EXERCISE AIM:
Copy each line below in which the string "hsecond" occurs.

________________________

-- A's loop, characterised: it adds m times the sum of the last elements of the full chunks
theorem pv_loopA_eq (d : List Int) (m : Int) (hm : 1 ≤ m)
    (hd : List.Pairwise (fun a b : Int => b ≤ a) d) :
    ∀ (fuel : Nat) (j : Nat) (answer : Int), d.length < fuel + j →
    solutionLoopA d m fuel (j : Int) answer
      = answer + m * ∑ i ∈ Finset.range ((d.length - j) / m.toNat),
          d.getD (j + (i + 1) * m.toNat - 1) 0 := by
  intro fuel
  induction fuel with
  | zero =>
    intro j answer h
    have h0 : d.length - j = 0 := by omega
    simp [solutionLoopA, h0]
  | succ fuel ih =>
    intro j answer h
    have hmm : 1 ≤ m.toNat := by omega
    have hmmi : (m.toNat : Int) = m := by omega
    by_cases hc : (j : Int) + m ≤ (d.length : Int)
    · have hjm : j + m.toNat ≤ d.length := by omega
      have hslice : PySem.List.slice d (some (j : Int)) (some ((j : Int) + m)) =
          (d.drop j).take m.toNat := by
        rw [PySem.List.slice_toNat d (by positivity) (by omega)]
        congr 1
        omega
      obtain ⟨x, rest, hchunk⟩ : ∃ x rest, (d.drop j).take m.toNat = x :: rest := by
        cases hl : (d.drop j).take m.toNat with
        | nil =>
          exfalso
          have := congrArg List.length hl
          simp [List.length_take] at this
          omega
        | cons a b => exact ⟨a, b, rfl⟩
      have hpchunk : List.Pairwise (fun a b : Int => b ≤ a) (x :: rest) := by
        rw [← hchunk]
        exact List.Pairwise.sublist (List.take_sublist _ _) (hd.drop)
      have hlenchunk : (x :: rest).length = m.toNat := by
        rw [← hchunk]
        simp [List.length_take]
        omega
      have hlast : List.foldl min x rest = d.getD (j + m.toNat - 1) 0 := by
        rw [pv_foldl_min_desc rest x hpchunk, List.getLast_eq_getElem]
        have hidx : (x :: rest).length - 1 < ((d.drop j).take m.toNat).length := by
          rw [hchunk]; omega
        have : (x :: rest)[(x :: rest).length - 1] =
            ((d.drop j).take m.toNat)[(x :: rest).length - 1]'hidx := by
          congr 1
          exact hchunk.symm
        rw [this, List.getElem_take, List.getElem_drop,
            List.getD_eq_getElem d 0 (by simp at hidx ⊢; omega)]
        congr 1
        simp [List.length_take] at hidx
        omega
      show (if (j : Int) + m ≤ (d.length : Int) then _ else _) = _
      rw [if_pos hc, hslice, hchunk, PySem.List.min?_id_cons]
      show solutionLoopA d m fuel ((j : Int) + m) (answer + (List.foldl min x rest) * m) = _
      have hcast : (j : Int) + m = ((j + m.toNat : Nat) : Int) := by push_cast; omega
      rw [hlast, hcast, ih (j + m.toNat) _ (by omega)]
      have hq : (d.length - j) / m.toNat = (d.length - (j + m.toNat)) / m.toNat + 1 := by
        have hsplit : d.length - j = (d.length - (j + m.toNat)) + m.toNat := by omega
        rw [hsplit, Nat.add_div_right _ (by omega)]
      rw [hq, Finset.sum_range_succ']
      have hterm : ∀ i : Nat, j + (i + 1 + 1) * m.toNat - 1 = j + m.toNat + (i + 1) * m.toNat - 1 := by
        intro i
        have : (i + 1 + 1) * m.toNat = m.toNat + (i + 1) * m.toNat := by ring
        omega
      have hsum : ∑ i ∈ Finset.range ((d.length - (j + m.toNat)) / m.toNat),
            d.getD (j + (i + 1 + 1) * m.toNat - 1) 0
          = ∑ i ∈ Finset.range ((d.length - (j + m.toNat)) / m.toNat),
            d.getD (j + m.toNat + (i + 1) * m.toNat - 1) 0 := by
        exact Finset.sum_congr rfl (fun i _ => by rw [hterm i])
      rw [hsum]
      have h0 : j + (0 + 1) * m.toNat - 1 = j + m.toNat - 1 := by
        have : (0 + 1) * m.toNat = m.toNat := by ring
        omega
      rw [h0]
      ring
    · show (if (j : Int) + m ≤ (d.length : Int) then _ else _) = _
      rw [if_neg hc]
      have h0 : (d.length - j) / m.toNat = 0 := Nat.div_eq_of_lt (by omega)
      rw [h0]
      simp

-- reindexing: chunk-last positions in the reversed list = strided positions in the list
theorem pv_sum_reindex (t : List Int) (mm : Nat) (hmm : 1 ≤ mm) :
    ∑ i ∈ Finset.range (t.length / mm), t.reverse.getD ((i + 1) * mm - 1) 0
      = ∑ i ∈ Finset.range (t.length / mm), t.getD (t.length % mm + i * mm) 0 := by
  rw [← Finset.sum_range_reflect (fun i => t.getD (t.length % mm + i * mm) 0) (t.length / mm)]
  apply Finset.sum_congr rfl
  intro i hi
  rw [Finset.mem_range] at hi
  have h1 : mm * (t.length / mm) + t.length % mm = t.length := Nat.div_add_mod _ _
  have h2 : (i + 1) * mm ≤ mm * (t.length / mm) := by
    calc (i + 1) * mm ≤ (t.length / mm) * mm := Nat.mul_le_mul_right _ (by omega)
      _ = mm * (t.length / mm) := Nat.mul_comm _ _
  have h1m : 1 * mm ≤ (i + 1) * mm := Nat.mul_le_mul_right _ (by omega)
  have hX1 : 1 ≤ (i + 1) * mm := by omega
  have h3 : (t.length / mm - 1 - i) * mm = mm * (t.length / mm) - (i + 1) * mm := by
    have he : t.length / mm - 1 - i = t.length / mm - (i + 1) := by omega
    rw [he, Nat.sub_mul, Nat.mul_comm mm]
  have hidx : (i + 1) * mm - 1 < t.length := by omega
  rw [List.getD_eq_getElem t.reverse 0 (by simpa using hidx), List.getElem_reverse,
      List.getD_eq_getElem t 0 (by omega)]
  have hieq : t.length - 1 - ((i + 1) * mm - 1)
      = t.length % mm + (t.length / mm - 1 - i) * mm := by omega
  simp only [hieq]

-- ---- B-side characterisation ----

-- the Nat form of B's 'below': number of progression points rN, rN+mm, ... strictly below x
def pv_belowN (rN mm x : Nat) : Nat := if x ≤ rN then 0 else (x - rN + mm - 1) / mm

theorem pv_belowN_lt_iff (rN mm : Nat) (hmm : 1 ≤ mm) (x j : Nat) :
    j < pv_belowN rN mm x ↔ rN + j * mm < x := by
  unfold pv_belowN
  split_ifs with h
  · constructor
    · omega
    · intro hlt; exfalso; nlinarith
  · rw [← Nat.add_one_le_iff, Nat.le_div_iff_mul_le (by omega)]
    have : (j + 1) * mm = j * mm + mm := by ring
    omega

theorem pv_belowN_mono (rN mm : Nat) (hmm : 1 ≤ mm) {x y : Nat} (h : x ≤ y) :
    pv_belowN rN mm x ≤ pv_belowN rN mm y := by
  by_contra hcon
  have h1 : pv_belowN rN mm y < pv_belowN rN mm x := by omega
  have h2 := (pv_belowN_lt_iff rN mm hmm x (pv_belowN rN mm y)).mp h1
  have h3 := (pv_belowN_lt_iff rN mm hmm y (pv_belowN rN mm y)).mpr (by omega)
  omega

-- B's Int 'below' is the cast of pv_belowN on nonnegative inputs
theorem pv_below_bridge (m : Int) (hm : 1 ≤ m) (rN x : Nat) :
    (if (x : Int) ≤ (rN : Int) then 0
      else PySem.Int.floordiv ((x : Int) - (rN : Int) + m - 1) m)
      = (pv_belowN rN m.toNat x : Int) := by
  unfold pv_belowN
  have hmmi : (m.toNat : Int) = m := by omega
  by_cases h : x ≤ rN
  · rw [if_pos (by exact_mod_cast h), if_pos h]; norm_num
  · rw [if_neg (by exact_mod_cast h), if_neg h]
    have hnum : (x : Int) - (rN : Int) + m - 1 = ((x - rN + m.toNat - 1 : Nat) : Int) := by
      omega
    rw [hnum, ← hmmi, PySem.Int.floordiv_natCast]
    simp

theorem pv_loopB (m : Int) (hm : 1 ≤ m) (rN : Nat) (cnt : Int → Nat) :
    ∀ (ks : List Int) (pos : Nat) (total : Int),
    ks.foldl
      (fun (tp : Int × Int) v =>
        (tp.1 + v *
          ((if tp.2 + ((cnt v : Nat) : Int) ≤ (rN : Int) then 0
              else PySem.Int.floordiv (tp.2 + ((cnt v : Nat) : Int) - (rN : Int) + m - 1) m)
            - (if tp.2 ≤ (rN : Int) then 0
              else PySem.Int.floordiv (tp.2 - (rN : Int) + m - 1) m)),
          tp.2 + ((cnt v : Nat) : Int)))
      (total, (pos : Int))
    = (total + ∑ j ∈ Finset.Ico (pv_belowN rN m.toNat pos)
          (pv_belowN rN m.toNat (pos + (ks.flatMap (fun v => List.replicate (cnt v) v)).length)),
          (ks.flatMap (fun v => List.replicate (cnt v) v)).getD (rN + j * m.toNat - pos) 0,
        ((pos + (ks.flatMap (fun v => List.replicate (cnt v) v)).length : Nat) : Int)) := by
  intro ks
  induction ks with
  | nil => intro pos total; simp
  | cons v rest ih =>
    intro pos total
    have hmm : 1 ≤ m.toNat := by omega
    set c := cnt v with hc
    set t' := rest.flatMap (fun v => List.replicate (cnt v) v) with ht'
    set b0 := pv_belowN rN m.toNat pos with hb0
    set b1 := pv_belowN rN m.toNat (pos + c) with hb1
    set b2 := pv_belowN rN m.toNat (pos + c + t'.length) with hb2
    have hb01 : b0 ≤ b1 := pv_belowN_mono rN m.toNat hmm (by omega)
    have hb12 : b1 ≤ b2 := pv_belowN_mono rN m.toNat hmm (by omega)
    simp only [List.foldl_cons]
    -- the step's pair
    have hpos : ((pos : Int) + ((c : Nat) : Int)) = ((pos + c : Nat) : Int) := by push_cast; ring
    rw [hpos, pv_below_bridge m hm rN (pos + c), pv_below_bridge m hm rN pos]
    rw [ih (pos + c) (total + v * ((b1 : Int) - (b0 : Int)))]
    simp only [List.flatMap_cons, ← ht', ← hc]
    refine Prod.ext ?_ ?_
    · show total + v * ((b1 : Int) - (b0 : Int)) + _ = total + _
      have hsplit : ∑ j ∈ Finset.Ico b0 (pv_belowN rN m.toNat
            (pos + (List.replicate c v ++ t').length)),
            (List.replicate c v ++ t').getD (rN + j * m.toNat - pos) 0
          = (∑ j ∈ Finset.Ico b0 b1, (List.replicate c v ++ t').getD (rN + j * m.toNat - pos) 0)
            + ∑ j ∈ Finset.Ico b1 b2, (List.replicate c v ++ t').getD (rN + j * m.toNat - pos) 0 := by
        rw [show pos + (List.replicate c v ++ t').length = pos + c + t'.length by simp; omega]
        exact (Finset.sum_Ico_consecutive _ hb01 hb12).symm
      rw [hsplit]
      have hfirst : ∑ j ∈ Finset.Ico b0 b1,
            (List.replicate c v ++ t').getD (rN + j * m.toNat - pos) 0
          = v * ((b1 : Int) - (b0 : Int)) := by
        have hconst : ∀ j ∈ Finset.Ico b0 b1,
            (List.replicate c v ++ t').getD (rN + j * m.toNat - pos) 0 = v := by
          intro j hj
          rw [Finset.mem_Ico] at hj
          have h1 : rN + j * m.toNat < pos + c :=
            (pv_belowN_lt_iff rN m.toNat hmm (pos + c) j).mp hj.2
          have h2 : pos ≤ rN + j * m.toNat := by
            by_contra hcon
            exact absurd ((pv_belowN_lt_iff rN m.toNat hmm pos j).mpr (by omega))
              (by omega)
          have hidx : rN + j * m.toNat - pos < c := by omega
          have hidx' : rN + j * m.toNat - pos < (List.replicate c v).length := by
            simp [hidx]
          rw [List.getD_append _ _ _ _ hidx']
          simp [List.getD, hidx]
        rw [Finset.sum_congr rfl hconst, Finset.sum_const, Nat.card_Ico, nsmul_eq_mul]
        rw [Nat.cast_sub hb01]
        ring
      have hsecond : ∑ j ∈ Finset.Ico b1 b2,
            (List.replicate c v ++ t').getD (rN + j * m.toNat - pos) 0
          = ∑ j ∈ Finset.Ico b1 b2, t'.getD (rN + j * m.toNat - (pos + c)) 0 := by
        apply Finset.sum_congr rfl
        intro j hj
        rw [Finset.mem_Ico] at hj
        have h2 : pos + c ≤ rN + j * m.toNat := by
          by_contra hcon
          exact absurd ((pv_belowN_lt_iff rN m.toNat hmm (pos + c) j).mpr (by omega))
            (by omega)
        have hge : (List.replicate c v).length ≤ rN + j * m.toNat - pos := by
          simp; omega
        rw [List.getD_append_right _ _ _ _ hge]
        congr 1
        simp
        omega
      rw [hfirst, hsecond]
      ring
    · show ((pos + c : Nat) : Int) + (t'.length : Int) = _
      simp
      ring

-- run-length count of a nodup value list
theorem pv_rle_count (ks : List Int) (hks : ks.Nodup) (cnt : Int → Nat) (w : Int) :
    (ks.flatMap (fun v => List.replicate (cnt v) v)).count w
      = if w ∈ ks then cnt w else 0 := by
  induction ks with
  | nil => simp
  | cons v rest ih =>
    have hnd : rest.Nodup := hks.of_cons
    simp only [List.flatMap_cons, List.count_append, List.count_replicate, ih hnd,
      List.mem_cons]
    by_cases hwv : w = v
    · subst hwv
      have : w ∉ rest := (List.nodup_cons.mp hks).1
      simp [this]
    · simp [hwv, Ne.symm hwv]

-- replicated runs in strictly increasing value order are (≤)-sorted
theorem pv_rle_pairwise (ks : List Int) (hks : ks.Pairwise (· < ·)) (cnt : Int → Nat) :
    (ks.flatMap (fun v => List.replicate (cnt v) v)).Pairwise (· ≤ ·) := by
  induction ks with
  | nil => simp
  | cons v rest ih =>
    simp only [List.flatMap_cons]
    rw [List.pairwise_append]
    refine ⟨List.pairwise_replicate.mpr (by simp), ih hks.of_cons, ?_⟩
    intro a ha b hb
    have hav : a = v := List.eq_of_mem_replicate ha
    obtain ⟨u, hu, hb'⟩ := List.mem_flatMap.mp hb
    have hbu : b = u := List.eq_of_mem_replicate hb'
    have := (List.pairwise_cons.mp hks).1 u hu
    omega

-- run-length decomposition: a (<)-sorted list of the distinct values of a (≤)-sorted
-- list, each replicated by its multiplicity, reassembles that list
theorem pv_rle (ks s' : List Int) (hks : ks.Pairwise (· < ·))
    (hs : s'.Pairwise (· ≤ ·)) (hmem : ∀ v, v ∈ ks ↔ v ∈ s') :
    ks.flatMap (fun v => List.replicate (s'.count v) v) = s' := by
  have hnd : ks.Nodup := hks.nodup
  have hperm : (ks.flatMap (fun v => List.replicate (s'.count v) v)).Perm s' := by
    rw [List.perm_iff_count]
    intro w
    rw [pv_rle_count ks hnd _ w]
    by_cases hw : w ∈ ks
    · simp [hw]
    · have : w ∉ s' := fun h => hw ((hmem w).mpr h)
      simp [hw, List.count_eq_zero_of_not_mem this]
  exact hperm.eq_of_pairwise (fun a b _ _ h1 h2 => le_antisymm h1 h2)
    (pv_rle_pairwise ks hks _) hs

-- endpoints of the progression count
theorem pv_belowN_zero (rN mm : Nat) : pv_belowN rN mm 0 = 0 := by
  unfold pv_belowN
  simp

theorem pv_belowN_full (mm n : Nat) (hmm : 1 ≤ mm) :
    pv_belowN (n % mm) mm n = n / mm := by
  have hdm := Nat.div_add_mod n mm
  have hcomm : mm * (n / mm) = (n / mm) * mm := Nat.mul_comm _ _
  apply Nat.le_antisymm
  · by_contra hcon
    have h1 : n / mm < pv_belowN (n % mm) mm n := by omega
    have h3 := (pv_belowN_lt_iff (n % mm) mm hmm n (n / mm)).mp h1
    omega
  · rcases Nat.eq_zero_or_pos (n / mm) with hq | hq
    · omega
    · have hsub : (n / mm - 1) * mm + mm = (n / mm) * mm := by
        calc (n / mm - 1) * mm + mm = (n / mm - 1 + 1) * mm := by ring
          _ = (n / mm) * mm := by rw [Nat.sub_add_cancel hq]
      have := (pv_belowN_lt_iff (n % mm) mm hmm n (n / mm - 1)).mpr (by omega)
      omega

________________________

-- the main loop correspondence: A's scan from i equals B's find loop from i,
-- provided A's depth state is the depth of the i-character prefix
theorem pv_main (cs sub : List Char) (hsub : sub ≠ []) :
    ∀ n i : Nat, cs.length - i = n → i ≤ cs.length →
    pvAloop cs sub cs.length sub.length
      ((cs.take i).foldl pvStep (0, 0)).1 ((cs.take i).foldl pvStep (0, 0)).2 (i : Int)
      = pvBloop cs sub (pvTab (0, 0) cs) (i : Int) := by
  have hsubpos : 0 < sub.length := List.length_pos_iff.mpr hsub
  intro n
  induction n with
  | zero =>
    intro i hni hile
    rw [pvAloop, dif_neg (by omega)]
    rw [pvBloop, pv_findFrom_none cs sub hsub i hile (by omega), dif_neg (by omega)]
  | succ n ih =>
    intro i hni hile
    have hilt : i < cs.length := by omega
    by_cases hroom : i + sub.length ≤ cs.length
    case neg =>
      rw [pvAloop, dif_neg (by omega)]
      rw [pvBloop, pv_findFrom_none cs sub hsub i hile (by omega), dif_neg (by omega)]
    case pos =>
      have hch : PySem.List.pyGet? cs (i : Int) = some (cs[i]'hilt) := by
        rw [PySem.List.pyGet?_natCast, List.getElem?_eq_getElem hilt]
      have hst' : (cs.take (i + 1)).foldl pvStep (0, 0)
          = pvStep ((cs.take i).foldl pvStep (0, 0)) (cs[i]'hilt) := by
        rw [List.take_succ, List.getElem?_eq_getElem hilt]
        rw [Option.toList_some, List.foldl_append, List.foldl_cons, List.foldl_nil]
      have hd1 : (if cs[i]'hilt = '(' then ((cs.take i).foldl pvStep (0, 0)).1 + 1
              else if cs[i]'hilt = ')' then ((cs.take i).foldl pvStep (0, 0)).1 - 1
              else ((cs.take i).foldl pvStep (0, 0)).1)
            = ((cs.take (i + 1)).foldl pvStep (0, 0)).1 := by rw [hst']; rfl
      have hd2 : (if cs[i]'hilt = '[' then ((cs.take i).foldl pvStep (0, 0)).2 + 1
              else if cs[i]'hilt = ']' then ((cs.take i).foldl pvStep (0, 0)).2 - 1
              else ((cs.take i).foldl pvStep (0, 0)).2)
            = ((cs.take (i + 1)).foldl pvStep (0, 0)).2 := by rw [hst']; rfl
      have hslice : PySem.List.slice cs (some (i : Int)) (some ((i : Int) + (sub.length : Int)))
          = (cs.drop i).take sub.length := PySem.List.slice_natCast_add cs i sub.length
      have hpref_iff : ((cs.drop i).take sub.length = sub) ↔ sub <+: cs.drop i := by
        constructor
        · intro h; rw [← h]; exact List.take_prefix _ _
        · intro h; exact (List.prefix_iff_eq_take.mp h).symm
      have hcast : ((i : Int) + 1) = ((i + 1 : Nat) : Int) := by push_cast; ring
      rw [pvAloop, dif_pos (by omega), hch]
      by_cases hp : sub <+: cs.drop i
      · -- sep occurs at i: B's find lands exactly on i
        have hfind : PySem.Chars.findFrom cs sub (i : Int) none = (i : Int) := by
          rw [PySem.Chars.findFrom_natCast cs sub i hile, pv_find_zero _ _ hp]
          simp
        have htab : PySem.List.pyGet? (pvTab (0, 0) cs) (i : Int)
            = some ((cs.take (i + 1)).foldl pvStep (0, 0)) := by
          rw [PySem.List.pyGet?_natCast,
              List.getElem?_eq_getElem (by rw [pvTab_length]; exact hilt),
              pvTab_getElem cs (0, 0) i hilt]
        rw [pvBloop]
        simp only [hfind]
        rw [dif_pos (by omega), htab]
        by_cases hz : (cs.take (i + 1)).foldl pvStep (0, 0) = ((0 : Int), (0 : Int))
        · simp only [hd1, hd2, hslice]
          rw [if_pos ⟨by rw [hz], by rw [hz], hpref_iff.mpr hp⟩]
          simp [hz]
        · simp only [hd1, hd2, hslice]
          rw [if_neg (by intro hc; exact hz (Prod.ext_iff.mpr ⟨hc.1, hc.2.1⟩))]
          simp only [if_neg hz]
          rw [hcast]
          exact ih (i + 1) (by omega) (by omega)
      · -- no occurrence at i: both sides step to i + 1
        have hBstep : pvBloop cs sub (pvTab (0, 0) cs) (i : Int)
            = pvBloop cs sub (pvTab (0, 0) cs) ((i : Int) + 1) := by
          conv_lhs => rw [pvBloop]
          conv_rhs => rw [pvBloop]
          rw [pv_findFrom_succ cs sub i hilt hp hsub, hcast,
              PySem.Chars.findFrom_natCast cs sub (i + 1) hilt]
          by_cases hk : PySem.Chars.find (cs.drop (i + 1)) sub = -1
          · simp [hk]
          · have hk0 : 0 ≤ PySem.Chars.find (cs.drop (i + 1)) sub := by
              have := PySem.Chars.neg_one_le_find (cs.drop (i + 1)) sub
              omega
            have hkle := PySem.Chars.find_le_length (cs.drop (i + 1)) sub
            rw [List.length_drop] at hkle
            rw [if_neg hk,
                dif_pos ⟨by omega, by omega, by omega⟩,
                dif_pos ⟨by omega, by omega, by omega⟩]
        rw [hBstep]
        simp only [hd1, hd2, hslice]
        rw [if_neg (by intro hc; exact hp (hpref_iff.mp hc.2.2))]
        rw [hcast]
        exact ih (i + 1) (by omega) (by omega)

________________________

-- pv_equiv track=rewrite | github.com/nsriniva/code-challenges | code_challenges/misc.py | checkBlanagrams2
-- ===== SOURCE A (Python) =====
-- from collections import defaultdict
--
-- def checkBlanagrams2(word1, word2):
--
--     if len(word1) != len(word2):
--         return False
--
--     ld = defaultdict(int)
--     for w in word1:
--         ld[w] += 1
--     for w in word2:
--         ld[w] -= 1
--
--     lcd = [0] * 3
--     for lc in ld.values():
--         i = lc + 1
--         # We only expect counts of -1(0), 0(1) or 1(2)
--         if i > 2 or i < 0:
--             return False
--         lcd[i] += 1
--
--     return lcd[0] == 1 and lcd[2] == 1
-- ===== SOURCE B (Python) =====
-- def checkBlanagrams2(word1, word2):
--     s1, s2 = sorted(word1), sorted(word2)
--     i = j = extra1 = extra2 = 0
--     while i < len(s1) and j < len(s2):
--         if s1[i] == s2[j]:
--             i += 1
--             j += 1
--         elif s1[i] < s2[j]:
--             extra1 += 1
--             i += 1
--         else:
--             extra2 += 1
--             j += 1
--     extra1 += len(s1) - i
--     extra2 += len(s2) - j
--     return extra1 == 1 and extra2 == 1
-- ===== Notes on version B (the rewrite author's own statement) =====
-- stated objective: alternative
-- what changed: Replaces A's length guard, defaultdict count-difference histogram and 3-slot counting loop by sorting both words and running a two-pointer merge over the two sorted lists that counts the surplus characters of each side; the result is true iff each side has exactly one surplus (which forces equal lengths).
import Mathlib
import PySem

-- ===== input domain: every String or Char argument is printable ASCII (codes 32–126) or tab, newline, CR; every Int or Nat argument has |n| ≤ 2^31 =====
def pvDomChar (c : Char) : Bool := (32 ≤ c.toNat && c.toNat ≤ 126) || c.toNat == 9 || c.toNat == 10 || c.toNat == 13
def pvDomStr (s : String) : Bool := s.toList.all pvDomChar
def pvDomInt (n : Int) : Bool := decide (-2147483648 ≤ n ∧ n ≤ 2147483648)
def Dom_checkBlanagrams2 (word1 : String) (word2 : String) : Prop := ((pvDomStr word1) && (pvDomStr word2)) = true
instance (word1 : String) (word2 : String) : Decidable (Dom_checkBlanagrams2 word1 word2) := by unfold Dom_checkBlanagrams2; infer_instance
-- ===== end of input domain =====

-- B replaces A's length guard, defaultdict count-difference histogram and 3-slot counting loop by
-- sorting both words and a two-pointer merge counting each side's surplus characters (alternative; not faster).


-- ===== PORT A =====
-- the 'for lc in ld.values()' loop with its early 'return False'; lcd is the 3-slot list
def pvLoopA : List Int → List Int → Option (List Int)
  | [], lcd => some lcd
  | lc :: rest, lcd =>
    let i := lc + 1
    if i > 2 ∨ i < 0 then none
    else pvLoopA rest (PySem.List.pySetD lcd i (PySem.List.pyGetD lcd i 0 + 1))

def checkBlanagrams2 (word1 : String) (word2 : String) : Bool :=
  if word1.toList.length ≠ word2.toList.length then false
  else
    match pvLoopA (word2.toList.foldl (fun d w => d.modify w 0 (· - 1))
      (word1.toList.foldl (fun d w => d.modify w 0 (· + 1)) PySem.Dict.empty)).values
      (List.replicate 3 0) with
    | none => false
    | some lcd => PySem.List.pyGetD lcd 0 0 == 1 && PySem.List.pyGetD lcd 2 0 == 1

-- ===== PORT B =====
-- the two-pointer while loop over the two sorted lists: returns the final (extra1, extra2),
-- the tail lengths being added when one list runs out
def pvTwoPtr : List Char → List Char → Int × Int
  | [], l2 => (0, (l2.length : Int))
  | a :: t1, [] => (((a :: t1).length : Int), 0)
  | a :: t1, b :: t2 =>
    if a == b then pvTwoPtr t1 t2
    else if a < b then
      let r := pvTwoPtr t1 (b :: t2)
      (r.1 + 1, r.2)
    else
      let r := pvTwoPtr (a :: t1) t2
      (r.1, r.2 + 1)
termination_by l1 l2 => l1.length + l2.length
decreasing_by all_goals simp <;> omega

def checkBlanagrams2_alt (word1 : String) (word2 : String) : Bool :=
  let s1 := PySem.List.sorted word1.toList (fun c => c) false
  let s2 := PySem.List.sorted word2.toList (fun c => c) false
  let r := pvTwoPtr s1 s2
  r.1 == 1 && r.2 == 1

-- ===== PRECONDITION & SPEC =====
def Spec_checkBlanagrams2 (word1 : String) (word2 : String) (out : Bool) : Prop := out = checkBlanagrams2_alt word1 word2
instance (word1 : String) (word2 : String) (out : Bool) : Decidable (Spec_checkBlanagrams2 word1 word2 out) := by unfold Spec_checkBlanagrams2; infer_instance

________________________

OUTPUT FOR THIS EXERCISE:
      have hsecond : ∑ j ∈ Finset.Ico b1 b2,
      rw [hfirst, hsecond]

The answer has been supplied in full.